At the same time that I'm trying to track the state of mind of everyone else at the table, I'm trying to track my own state of mind, because this is dynamic throughout. You know, if I'm giving myself a grade, A through F, on, you know, what's my decision-making ability, trying to correlate that at any given time so that if I start to slip, I have a stop loss. I cut off the damage at the source. So sometimes I sit down planning to play for a long time, and I play for fifteen minutes, and I cut it off. I stop. Other times I'm like, "Oh, I'm just going to sit down and check it out." And I end up sitting down for sixteen hours straight. It's very difficult to predict in advance, and part of the success is just showing up and being ready for what comes. And it tends to fall under the power law of distribution, where if you take out say my ten biggest days of the year, I'm barely profitable. But if I hadn't, you know . . . I couldn't have predicted those ten days in advance.

Pomp: Mm-hmm. So a lot of what you are describing sounds like financial markets, right? One of the things that struck me in the description you just gave, though, is there are some very specific things that you can do that are in your control before you even play the game. Right? And I'll break them into two buckets. So one is the whole idea of having a plan and going through that process can be valuable. And then the second is kind of how you position yourself, right? So whether this is who you're targeting, what seat you sit at, et cetera. How much of that is just repetition, right? Meaning that you've done it so many times that it's second nature, versus you're actually sitting down and saying, "I want to sit in the third seat," and all of that? You know, how kind of sophisticated and intentional versus just you've done it so many times that now it's just intuition?

Chris: I think that any paradigm can be subverted once it's been internalized. So, in the beginning, I was extremely diligent about writing out this plan in advance, having a ritual that I'd follow before sitting down. Kind of a checklist, just to ensure that I've fully prepared. Now as I've internalized that I'm less strict about the process, and it's more of a mental exercise.

Pomp: What's on the checklist?

Chris: So checklist . . . Various things as far as my mental state. So, have I done my habits today? Particularly have I journaled to empty my brain, have I meditated to center myself, have I stretched? I might be sitting down in this chair for sixteen hours. Am I prepared for that? Do I have enough water? Have I eaten? Just like basic, you know, "Am I ready for a big day if this becomes a big day?" You know, taking assessments of my mental state. I'll ping my network as far as you know, how are the games looking, what to expect, is there anything I should be keeping an eye out for? You know, playing on one site versus another, trying to get an idea for the landscape. And then you know, having music picked out in advance. So having a playlist that I'll roll through that kind of keeps me inflow. These sort of just basic checklists. Like, am I ready to play? And it's kind of going through this ritual almost increases my discipline just by going through it, because I'm primed. "Hey, this is important." 

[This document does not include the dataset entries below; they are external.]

-- pv_equiv track=rewrite | github.com/aibackender/a0-clf-cognition-layers | clf/verification_guardian.py | _segments
-- ===== SOURCE A (Python) =====
-- def _segments(tokens:list[str])->list[list[str]]:
--     segs=[]; cur=[]
--     for t in tokens:
--         if t in {"|",";","&&","||","(",")"}:
--             if cur: segs.append(cur); cur=[]
--             segs.append([t])
--         else: cur.append(t)
--     if cur: segs.append(cur)
--     return segs
-- ===== SOURCE B (Python) =====
-- SEPS = {"|", ";", "&&", "||", "(", ")"}
--
-- def _segments(tokens: list[str]) -> list[list[str]]:
--     out = []
--     i, n = 0, len(tokens)
--     while i < n:
--         if tokens[i] in SEPS:
--             out.append([tokens[i]])
--             i += 1
--         else:
--             j = i
--             while j < n and tokens[j] not in SEPS:
--                 j += 1
--             out.append(tokens[i:j])
--             i = j
--     return out
-- ===== Notes on version B (the rewrite author's own statement) =====
-- stated objective: alternative
-- what changed: Replaces A's accumulate-and-flush loop (mutable current-segment buffer flushed at separators and at the end) with an index-based run scanner that emits each separator as a singleton and each maximal non-separator run as one slice, so no pending buffer ever exists.
import Mathlib
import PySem

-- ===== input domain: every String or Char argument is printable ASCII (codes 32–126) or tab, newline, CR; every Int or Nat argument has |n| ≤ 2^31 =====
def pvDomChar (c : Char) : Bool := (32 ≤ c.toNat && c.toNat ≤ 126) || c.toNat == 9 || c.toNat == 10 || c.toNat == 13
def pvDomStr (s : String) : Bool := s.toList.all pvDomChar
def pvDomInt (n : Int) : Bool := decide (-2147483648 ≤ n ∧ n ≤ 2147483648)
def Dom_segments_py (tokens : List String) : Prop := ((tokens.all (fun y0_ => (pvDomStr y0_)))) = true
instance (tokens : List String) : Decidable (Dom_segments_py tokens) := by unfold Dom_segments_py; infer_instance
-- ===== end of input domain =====

-- B replaces A's accumulate-and-flush loop with a run scanner (alternative decomposition, same cost); return values proved equal on all inputs.

-- ===== PORT A =====
-- shared: the separator set {"|",";","&&","||","(",")"}
def pvIsSep (t : String) : Bool :=
  t == "|" || t == ";" || t == "&&" || t == "||" || t == "(" || t == ")"

-- A's loop: state (segs, cur); flush cur at separators and at the end
def segA_loop : List String → List (List String) → List String → List (List String)
  | [], segs, cur => if cur.isEmpty then segs else segs ++ [cur]
  | t :: ts, segs, cur =>
    if pvIsSep t then
      segA_loop ts ((if cur.isEmpty then segs else segs ++ [cur]) ++ [[t]]) []
    else
      segA_loop ts segs (cur ++ [t])

def segments_py (tokens : List String) : List (List String) :=
  segA_loop tokens [] []

-- ===== PORT B =====
-- B's inner while loop: take the maximal run of tokens with pvIsSep = k, return (run, rest)
def pvTakeRun (k : Bool) : List String → List String × List String
  | [] => ([], [])
  | t :: ts =>
    if pvIsSep t == k then
      let p := pvTakeRun k ts
      (t :: p.1, p.2)
    else ([], t :: ts)

theorem pvTakeRun_len (k : Bool) (ts : List String) :
    (pvTakeRun k ts).2.length ≤ ts.length := by
  induction ts with
  | nil => simp [pvTakeRun]
  | cons t ts ih =>
    simp only [pvTakeRun]
    split
    · exact Nat.le_succ_of_le ih
    · simp

-- B's outer while loop: emit singleton separators, and maximal non-separator runs as one segment
def segB_go : List String → List (List String)
  | [] => []
  | t :: ts =>
    if pvIsSep t then
      [t] :: segB_go ts
    else
      (t :: (pvTakeRun false ts).1) :: segB_go (pvTakeRun false ts).2
  termination_by ts => ts.length
  decreasing_by
  · simp
  · exact Nat.lt_succ_of_le (pvTakeRun_len false ts)

def segments_py_alt (tokens : List String) : List (List String) :=
  segB_go tokens

-- ===== PRECONDITION & SPEC =====
def Spec_segments_py (tokens : List String) (out : List (List String)) : Prop := out = segments_py_alt tokens
instance (tokens : List String) (out : List (List String)) : Decidable (Spec_segments_py tokens out) := by unfold Spec_segments_py; infer_instance

-- ===== CLAIM (what is proved, stated in full; the proofs are below) =====
def Claim_equal_segments_py : Prop := ∀ (tokens : List String), Dom_segments_py tokens → Spec_segments_py tokens (segments_py tokens)

-- ===== LEMMAS AND PROOFS =====

theorem segA_loop_prefix (ts : List String) :
    ∀ segs cur, segA_loop ts segs cur = segs ++ segA_loop ts [] cur := by
  induction ts with
  | nil =>
    intro segs cur
    simp only [segA_loop]
    split_ifs <;> simp
  | cons t ts ih =>
    intro segs cur
    simp only [segA_loop]
    split_ifs with h h2
    · rw [ih, ih]; simp; rw [ih [[t]] []]; simp
    · rw [ih, ih]; simp; rw [ih [cur, [t]] []]; simp
    · exact ih segs (cur ++ [t])

theorem pvTakeRun_false_nonsep (l : List String) (h : ∀ x ∈ l, pvIsSep x = false) :
    ∀ ts, pvTakeRun false (l ++ ts) = (l ++ (pvTakeRun false ts).1, (pvTakeRun false ts).2) := by
  induction l with
  | nil => intro ts; rfl
  | cons c l ih =>
    intro ts
    have hc : pvIsSep c = false := h c (by simp)
    simp [pvTakeRun, hc, ih (fun x hx => h x (by simp [hx]))]

theorem segA_eq_segB (ts : List String) :
    ∀ cur, (∀ x ∈ cur, pvIsSep x = false) →
      segA_loop ts [] cur = segB_go (cur ++ ts) := by
  induction ts with
  | nil =>
    intro cur h
    cases cur with
    | nil => simp [segA_loop, segB_go]
    | cons c cur' =>
      have hc : pvIsSep c = false := h c (by simp)
      have hrun : pvTakeRun false cur' = (cur', []) := by
        have := pvTakeRun_false_nonsep cur' (fun x hx => h x (by simp [hx])) []
        simpa [pvTakeRun] using this
      simp [segA_loop, segB_go, hc, hrun]
  | cons t ts ih =>
    intro cur h
    have hB : segA_loop ts [] [] = segB_go ts := by simpa using ih [] (by simp)
    by_cases hsep : pvIsSep t
    · cases cur with
      | nil =>
        rw [show segA_loop (t :: ts) [] [] = segA_loop ts [[t]] [] from by
              simp [segA_loop, hsep]]
        rw [segA_loop_prefix]
        simp [segB_go, hsep, hB]
      | cons c cur' =>
        have hc : pvIsSep c = false := h c (by simp)
        have htr : pvTakeRun false (cur' ++ t :: ts) = (cur', t :: ts) := by
          have := pvTakeRun_false_nonsep cur' (fun x hx => h x (by simp [hx])) (t :: ts)
          simpa [pvTakeRun, hsep] using this
        rw [show segA_loop (t :: ts) [] (c :: cur') = segA_loop ts [c :: cur', [t]] [] from by
              simp [segA_loop, hsep]]
        rw [segA_loop_prefix]
        simp [segB_go, hsep, hc, htr, hB]
    · have h' : ∀ x ∈ cur ++ [t], pvIsSep x = false := by
        intro x hx
        rcases List.mem_append.mp hx with hx | hx
        · exact h x hx
        · simp at hx
          simpa [hx] using (by simpa using hsep : pvIsSep t = false)
      have := ih (cur ++ [t]) h'
      simp only [segA_loop, hsep, Bool.false_eq_true, ite_false]
      simpa [List.append_assoc] using this

-- ===== VERDICT (by name: the statement is the Claim_ definition above) =====
theorem segments_py_spec : Claim_equal_segments_py := by
  intro tokens _
  unfold Spec_segments_py segments_py segments_py_alt
  simpa using segA_eq_segB tokens [] (by simp)
-- pv_equiv track=rewrite | github.com/godot-escoria/escoria-demo-game | tools/docstring_formatter.py | extract_note_lines
-- ===== SOURCE A (Python) =====
-- from typing import Dict, Iterable, List, Optional, Sequence, Tuple
--
-- BR_TOKEN = "[br]"
--
-- def strip_br_suffix(text: str) -> Tuple[str, bool]:
--     """
--     Remove a trailing `[br]` token from the given string.
--     Returns a tuple of (new_text, removed_br).
--     """
--     updated = text.rstrip()
--     if updated.endswith(BR_TOKEN):
--         updated = updated[: -len(BR_TOKEN)].rstrip()
--         return updated, True
--     return text, False
--
-- WARNING_PREFIXES = ("**Warning**", "**Note**", "**Notes**", "**Warning:**", "**Note:**")
--
-- def extract_note_lines(lines: Sequence[str]) -> Tuple[List[str], List[str]]:
--     notes: List[str] = []
--     filtered: List[str] = []
--     note_active = False
--     for line in lines:
--         stripped = line.strip()
--         if not stripped:
--             filtered.append(line)
--             note_active = False
--             continue
--         text, _ = strip_br_suffix(stripped)
--         text = text.strip()
--         if not text:
--             filtered.append(line)
--             note_active = False
--             continue
--         if note_active:
--             notes[-1] += f" {text}"
--             continue
--         if any(text.startswith(prefix) for prefix in WARNING_PREFIXES):
--             notes.append(text)
--             note_active = True
--             continue
--         if text.startswith("@"):
--             notes.append(text)
--             note_active = False
--             continue
--         filtered.append(line)
--     return notes, filtered
-- ===== SOURCE B (Python) =====
-- from typing import List, Optional, Sequence, Tuple
--
-- BR_TOKEN = "[br]"
-- WARNING_PREFIXES = ("**Warning**", "**Note**", "**Notes**", "**Warning:**", "**Note:**")
--
--
-- def _processed(line: str) -> Optional[str]:
--     """Strip, drop a trailing [br], strip again; None if nothing is left."""
--     stripped = line.strip()
--     if not stripped:
--         return None
--     updated = stripped.rstrip()
--     if updated.endswith(BR_TOKEN):
--         stripped = updated[: -len(BR_TOKEN)].rstrip()
--     text = stripped.strip()
--     return text if text else None
--
--
-- def extract_note_lines(lines: Sequence[str]) -> Tuple[List[str], List[str]]:
--     notes: List[str] = []
--     filtered: List[str] = []
--     i, n = 0, len(lines)
--     while i < n:
--         line = lines[i]
--         text = _processed(line)
--         i += 1
--         if text is None:
--             filtered.append(line)
--         elif any(text.startswith(p) for p in WARNING_PREFIXES):
--             note = text
--             while i < n:
--                 cont = _processed(lines[i])
--                 i += 1
--                 if cont is None:
--                     filtered.append(lines[i - 1])
--                     break
--                 note += " " + cont
--             notes.append(note)
--         elif text.startswith("@"):
--             notes.append(text)
--         else:
--             filtered.append(line)
--     return notes, filtered
-- ===== Notes on version B (the rewrite author's own statement) =====
-- stated objective: alternative
-- what changed: Replaces A's single fold with a boolean note_active state flag by an index-based outer loop that, on meeting a warning prefix, runs an inner loop consuming the whole continuation block into one note string before moving on; line processing is factored into one helper returning None for blank/emptied lines.
import Mathlib
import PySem

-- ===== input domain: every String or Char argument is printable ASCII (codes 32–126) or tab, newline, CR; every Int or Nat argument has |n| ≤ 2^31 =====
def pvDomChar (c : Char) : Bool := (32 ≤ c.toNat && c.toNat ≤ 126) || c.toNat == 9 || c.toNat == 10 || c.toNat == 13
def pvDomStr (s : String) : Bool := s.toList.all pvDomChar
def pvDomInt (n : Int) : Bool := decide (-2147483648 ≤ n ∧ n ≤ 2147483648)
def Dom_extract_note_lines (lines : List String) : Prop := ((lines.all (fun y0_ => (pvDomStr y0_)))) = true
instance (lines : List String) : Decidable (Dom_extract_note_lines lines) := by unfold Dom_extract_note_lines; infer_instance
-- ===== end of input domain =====

-- B replaces A's fold-with-note_active-flag by an index-style outer loop with an inner
-- continuation-consuming loop (a different decomposition, same cost); return values proved equal.

-- ===== PORT A =====
def BR_TOKEN : String := "[br]"

def strip_br_suffix (text : String) : String × Bool :=
  let updated := PySem.Str.rstrip text
  if PySem.Str.endswith updated BR_TOKEN then
    (PySem.Str.rstrip (PySem.Str.slice updated none (some (-4))), true)
  else (text, false)

def WARNING_PREFIXES : List String :=
  ["**Warning**", "**Note**", "**Notes**", "**Warning:**", "**Note:**"]

-- Python's `notes[-1] += s` on a nonempty list (note_active is only true after an append,
-- so the list is never empty when this is reached).
def appendLast : List String → String → List String
  | [], _ => []
  | [x], s => [x ++ s]
  | x :: y :: rest, s => x :: appendLast (y :: rest) s

def aStep (st : List String × List String × Bool) (line : String) :
    List String × List String × Bool :=
  let stripped := PySem.Str.strip line
  if stripped = "" then (st.1, st.2.1 ++ [line], false)
  else
    let text := (strip_br_suffix stripped).1
    let text := PySem.Str.strip text
    if text = "" then (st.1, st.2.1 ++ [line], false)
    else if st.2.2 then (appendLast st.1 (" " ++ text), st.2.1, st.2.2)
    else if WARNING_PREFIXES.any (fun p => PySem.Str.startswith text p) then
      (st.1 ++ [text], st.2.1, true)
    else if PySem.Str.startswith text "@" then (st.1 ++ [text], st.2.1, false)
    else (st.1, st.2.1 ++ [line], false)

def extract_note_lines (lines : List String) : List String × List String :=
  let st := lines.foldl aStep (([] : List String), ([] : List String), false)
  (st.1, st.2.1)

-- ===== PORT B =====
-- _processed from Source B: strip, drop trailing [br], strip again; none if nothing is left.
def procLine (line : String) : Option String :=
  let stripped := PySem.Str.strip line
  if stripped = "" then none
  else
    let updated := PySem.Str.rstrip stripped
    let stripped2 :=
      if PySem.Str.endswith updated BR_TOKEN then
        PySem.Str.rstrip (PySem.Str.slice updated none (some (-4)))
      else stripped
    let text := PySem.Str.strip stripped2
    if text = "" then none else some text

def isWarning (text : String) : Bool :=
  WARNING_PREFIXES.any (fun p => PySem.Str.startswith text p)

-- the inner while loop: consume continuation lines onto `note`; returns the grown note,
-- the stopping blank line (forwarded to filtered) if any, and the remaining lines
def bCont (note : String) : List String → String × List String × List String
  | [] => (note, [], [])
  | l :: rest =>
    match procLine l with
    | none => (note, [l], rest)
    | some t => bCont (note ++ (" " ++ t)) rest

theorem bCont_len (note : String) (lines : List String) :
    (bCont note lines).2.2.length ≤ lines.length := by
  induction lines generalizing note with
  | nil => simp [bCont]
  | cons l rest ih =>
    cases h : procLine l with
    | none => simp [bCont, h]
    | some t =>
      simp only [bCont, h]
      exact le_trans (ih _) (Nat.le_succ _)

-- the outer while loop over the remaining lines
def bLoop : List String → List String × List String
  | [] => ([], [])
  | l :: rest =>
    match procLine l with
    | none => let r := bLoop rest; (r.1, l :: r.2)
    | some t =>
      if isWarning t then
        let c := bCont t rest
        let r := bLoop c.2.2
        (c.1 :: r.1, c.2.1 ++ r.2)
      else if PySem.Str.startswith t "@" then
        let r := bLoop rest; (t :: r.1, r.2)
      else
        let r := bLoop rest; (r.1, l :: r.2)
termination_by lines => lines.length
decreasing_by
  all_goals simp
  all_goals exact bCont_len _ _

def extract_note_lines_alt (lines : List String) : List String × List String :=
  bLoop lines

-- ===== PRECONDITION & SPEC =====
def Spec_extract_note_lines (lines : List String) (out : List String × List String) : Prop := out = extract_note_lines_alt lines
instance (lines : List String) (out : List String × List String) : Decidable (Spec_extract_note_lines lines out) := by unfold Spec_extract_note_lines; infer_instance

-- ===== CLAIM (what is proved, stated in full; the proofs are below) =====
def Claim_equal_extract_note_lines : Prop := ∀ (lines : List String), Dom_extract_note_lines lines → Spec_extract_note_lines lines (extract_note_lines lines)

-- ===== LEMMAS AND PROOFS =====

theorem appendLast_append : ∀ (ns : List String) (x s : String),
    appendLast (ns ++ [x]) s = ns ++ [x ++ s]
  | [], x, s => by simp [appendLast]
  | [a], x, s => by simp [appendLast]
  | a :: b :: l, x, s => by
    simpa [appendLast] using appendLast_append (b :: l) x s

theorem aStep_eq (st : List String × List String × Bool) (l : String) :
    aStep st l =
      match procLine l with
      | none => (st.1, st.2.1 ++ [l], false)
      | some t =>
        if st.2.2 then (appendLast st.1 (" " ++ t), st.2.1, st.2.2)
        else if isWarning t then (st.1 ++ [t], st.2.1, true)
        else if PySem.Str.startswith t "@" then (st.1 ++ [t], st.2.1, false)
        else (st.1, st.2.1 ++ [l], false) := by
  unfold aStep procLine strip_br_suffix isWarning
  simp only [apply_ite Prod.fst]
  split_ifs <;> simp_all

theorem main_both : ∀ (n : Nat) (lines : List String), lines.length ≤ n →
    (∀ ns fs : List String,
      ((List.foldl aStep (ns, fs, false) lines).1, (List.foldl aStep (ns, fs, false) lines).2.1)
        = (ns ++ (bLoop lines).1, fs ++ (bLoop lines).2))
    ∧ (∀ (ns fs : List String) (note : String),
      ((List.foldl aStep (ns ++ [note], fs, true) lines).1,
        (List.foldl aStep (ns ++ [note], fs, true) lines).2.1)
        = (ns ++ (bCont note lines).1 :: (bLoop (bCont note lines).2.2).1,
           fs ++ (bCont note lines).2.1 ++ (bLoop (bCont note lines).2.2).2)) := by
  intro n
  induction n with
  | zero =>
    intro lines h
    have : lines = [] := List.eq_nil_of_length_eq_zero (Nat.le_zero.mp h)
    subst this
    constructor
    · intro ns fs; simp [bLoop]
    · intro ns fs note; simp [bCont, bLoop]
  | succ n ih =>
    intro lines h
    cases lines with
    | nil =>
      constructor
      · intro ns fs; simp [bLoop]
      · intro ns fs note; simp [bCont, bLoop]
    | cons l rest =>
      have hr : rest.length ≤ n := by simpa using Nat.succ_le_succ_iff.mp h
      constructor
      · intro ns fs
        rw [List.foldl_cons, aStep_eq]
        cases hp : procLine l with
        | none =>
          simp only [bLoop, hp]
          simpa using ((ih rest hr).1 ns (fs ++ [l]))
        | some t =>
          by_cases hw : isWarning t = true
          · have hc : (bCont t rest).2.2.length ≤ n :=
              le_trans (bCont_len _ _) hr
            simp only [bLoop, hp, hw, if_true]
            have := (ih rest hr).2 ns fs t
            simpa using this
          · by_cases ha : PySem.Str.startswith t "@" = true
            · simp only [bLoop, hp, hw, ha, if_true]
              simpa using ((ih rest hr).1 (ns ++ [t]) fs)
            · simp only [bLoop, hp, hw, ha]
              simpa using ((ih rest hr).1 ns (fs ++ [l]))
      · intro ns fs note
        rw [List.foldl_cons, aStep_eq]
        cases hp : procLine l with
        | none =>
          simp only [bCont, hp]
          simpa using ((ih rest hr).1 (ns ++ [note]) (fs ++ [l]))
        | some t =>
          simp only [bCont, hp]
          rw [appendLast_append]
          simpa using ((ih rest hr).2 ns fs (note ++ (" " ++ t)))

-- ===== VERDICT (by name: the statement is the Claim_ definition above) =====
theorem extract_note_lines_spec : Claim_equal_extract_note_lines := by
  unfold Claim_equal_extract_note_lines
  intro lines _
  unfold Spec_extract_note_lines extract_note_lines extract_note_lines_alt
  have := (main_both lines.length lines le_rfl).1 [] []
  simp only [List.nil_append] at this
  simp only []
  exact Prod.ext (congrArg Prod.fst this) (congrArg Prod.snd this)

And then I'm scanning the tables, and while I'm trying to get on them, because, you know, sometimes I have to wait in order to get on the game. Some games they have a waiting list, so people need to leave. Other times it's the first one to click, kind of high-frequency trading situation. There's some lag time where I'm not immediately playing twenty-four games. I ramp up to it.

Pomp: And it feels to me like a lot of what you just described is very focused on your emotional and mental state. Right? So understanding that it's not so much the exact decisions you make as much as it is putting yourself in the position to make good decisions. Right? Once you get into the game . . . So you've figured out what tables you want to sit at, you're in the right seat, you start to play, you've identified who the professional players are, who's not, et cetera . . . How do you think through the actual evaluation of the cards you have, the cards that are on the table, the cards that other people may have but you don't know what they have, and kind of that framework of you have some of the information but you don't have all of it, and a lot of it's out of your control at that point?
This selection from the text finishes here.